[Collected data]
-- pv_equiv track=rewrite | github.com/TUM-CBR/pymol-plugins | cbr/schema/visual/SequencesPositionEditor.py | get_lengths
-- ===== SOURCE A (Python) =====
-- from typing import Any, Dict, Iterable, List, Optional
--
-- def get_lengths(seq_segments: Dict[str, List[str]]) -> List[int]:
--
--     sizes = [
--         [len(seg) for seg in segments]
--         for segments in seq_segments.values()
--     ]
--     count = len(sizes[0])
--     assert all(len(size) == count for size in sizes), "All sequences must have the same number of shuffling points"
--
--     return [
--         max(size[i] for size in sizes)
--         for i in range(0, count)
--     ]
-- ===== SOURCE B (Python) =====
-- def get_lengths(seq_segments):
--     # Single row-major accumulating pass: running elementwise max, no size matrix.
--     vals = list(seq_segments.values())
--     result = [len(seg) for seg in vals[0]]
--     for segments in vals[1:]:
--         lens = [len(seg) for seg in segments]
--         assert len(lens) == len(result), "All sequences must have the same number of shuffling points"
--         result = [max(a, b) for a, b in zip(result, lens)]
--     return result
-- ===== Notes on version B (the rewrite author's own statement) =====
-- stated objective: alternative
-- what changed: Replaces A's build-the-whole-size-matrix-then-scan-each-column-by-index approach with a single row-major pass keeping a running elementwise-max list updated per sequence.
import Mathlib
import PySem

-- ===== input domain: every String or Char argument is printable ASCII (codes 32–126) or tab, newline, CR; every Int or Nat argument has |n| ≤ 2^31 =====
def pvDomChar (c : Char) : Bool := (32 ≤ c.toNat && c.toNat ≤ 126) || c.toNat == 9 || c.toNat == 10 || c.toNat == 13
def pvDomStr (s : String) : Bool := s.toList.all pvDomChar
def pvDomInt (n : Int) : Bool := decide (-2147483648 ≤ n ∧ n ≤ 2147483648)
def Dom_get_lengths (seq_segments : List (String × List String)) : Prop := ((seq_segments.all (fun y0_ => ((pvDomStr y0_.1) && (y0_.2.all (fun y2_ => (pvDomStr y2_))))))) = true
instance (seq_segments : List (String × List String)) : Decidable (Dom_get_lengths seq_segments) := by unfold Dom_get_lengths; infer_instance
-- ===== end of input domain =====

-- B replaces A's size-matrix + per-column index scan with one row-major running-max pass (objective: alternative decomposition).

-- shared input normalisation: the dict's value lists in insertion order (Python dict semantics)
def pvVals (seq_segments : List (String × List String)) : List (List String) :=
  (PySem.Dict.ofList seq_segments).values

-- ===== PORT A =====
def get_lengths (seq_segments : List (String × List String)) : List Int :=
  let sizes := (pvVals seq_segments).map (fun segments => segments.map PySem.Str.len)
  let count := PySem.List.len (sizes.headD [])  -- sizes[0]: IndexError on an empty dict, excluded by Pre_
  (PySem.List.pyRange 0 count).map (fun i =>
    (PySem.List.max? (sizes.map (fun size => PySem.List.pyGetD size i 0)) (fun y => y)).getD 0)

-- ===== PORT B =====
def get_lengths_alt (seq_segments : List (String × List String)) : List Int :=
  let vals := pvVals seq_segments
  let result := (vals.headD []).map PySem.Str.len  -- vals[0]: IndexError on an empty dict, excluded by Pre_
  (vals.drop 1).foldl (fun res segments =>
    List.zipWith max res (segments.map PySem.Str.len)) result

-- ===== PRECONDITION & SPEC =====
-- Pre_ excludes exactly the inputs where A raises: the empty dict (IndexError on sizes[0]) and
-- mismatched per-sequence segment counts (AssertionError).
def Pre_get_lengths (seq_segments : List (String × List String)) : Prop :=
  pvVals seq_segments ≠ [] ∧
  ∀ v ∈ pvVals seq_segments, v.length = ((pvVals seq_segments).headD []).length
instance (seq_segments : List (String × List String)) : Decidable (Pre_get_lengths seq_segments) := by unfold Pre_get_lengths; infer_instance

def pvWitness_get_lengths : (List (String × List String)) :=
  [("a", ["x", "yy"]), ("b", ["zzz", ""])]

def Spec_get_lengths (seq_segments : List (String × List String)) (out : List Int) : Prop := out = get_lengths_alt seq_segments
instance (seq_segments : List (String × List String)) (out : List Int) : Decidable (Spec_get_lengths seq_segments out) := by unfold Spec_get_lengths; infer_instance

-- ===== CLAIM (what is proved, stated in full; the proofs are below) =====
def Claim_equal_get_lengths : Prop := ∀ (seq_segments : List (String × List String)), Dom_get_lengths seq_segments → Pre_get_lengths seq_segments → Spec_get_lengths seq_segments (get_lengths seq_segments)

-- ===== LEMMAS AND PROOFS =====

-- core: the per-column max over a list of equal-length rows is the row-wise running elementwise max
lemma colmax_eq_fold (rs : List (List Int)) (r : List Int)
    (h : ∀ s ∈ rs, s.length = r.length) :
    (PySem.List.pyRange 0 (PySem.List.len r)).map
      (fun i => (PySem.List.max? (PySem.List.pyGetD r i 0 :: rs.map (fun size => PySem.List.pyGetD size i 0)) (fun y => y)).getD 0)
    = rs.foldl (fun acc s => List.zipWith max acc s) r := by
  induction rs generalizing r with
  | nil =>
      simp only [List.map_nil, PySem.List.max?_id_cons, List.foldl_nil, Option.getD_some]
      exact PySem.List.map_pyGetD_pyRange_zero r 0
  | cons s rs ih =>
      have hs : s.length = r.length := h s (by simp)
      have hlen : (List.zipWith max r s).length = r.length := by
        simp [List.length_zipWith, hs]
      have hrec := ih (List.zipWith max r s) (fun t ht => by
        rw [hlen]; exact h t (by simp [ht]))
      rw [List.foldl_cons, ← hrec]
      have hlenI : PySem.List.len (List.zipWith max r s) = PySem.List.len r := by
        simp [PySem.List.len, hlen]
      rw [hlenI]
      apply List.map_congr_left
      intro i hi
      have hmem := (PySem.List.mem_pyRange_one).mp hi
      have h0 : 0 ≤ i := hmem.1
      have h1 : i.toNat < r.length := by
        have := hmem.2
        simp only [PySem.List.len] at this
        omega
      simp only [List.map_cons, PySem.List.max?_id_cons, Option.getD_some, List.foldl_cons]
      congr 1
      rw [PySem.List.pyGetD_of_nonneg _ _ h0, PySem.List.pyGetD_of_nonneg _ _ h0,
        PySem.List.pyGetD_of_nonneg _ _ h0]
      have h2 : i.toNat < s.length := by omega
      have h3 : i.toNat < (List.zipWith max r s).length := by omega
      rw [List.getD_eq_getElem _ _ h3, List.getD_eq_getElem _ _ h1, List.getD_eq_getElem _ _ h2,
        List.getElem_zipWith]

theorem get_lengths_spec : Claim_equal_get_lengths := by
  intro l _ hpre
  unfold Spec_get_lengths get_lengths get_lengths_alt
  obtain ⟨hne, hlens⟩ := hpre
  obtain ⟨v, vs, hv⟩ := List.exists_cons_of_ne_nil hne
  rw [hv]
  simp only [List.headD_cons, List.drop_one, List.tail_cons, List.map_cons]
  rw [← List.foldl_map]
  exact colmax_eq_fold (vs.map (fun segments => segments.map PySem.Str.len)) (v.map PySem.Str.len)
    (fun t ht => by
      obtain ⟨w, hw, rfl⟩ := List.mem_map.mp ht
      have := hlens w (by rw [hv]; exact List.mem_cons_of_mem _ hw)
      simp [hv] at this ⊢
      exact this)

Exercise goal >> In the entries above, find the line with "let result := (vals.headD" and the line with "((pvVals seq_segments).headD []).length", then restate word for word both of them and every line between, with nothing more.

Task response >>
  let result := (vals.headD []).map PySem.Str.len  -- vals[0]: IndexError on an empty dict, excluded by Pre_
  (vals.drop 1).foldl (fun res segments =>
    List.zipWith max res (segments.map PySem.Str.len)) result

-- ===== PRECONDITION & SPEC =====
-- Pre_ excludes exactly the inputs where A raises: the empty dict (IndexError on sizes[0]) and
-- mismatched per-sequence segment counts (AssertionError).
def Pre_get_lengths (seq_segments : List (String × List String)) : Prop :=
  pvVals seq_segments ≠ [] ∧
  ∀ v ∈ pvVals seq_segments, v.length = ((pvVals seq_segments).headD []).length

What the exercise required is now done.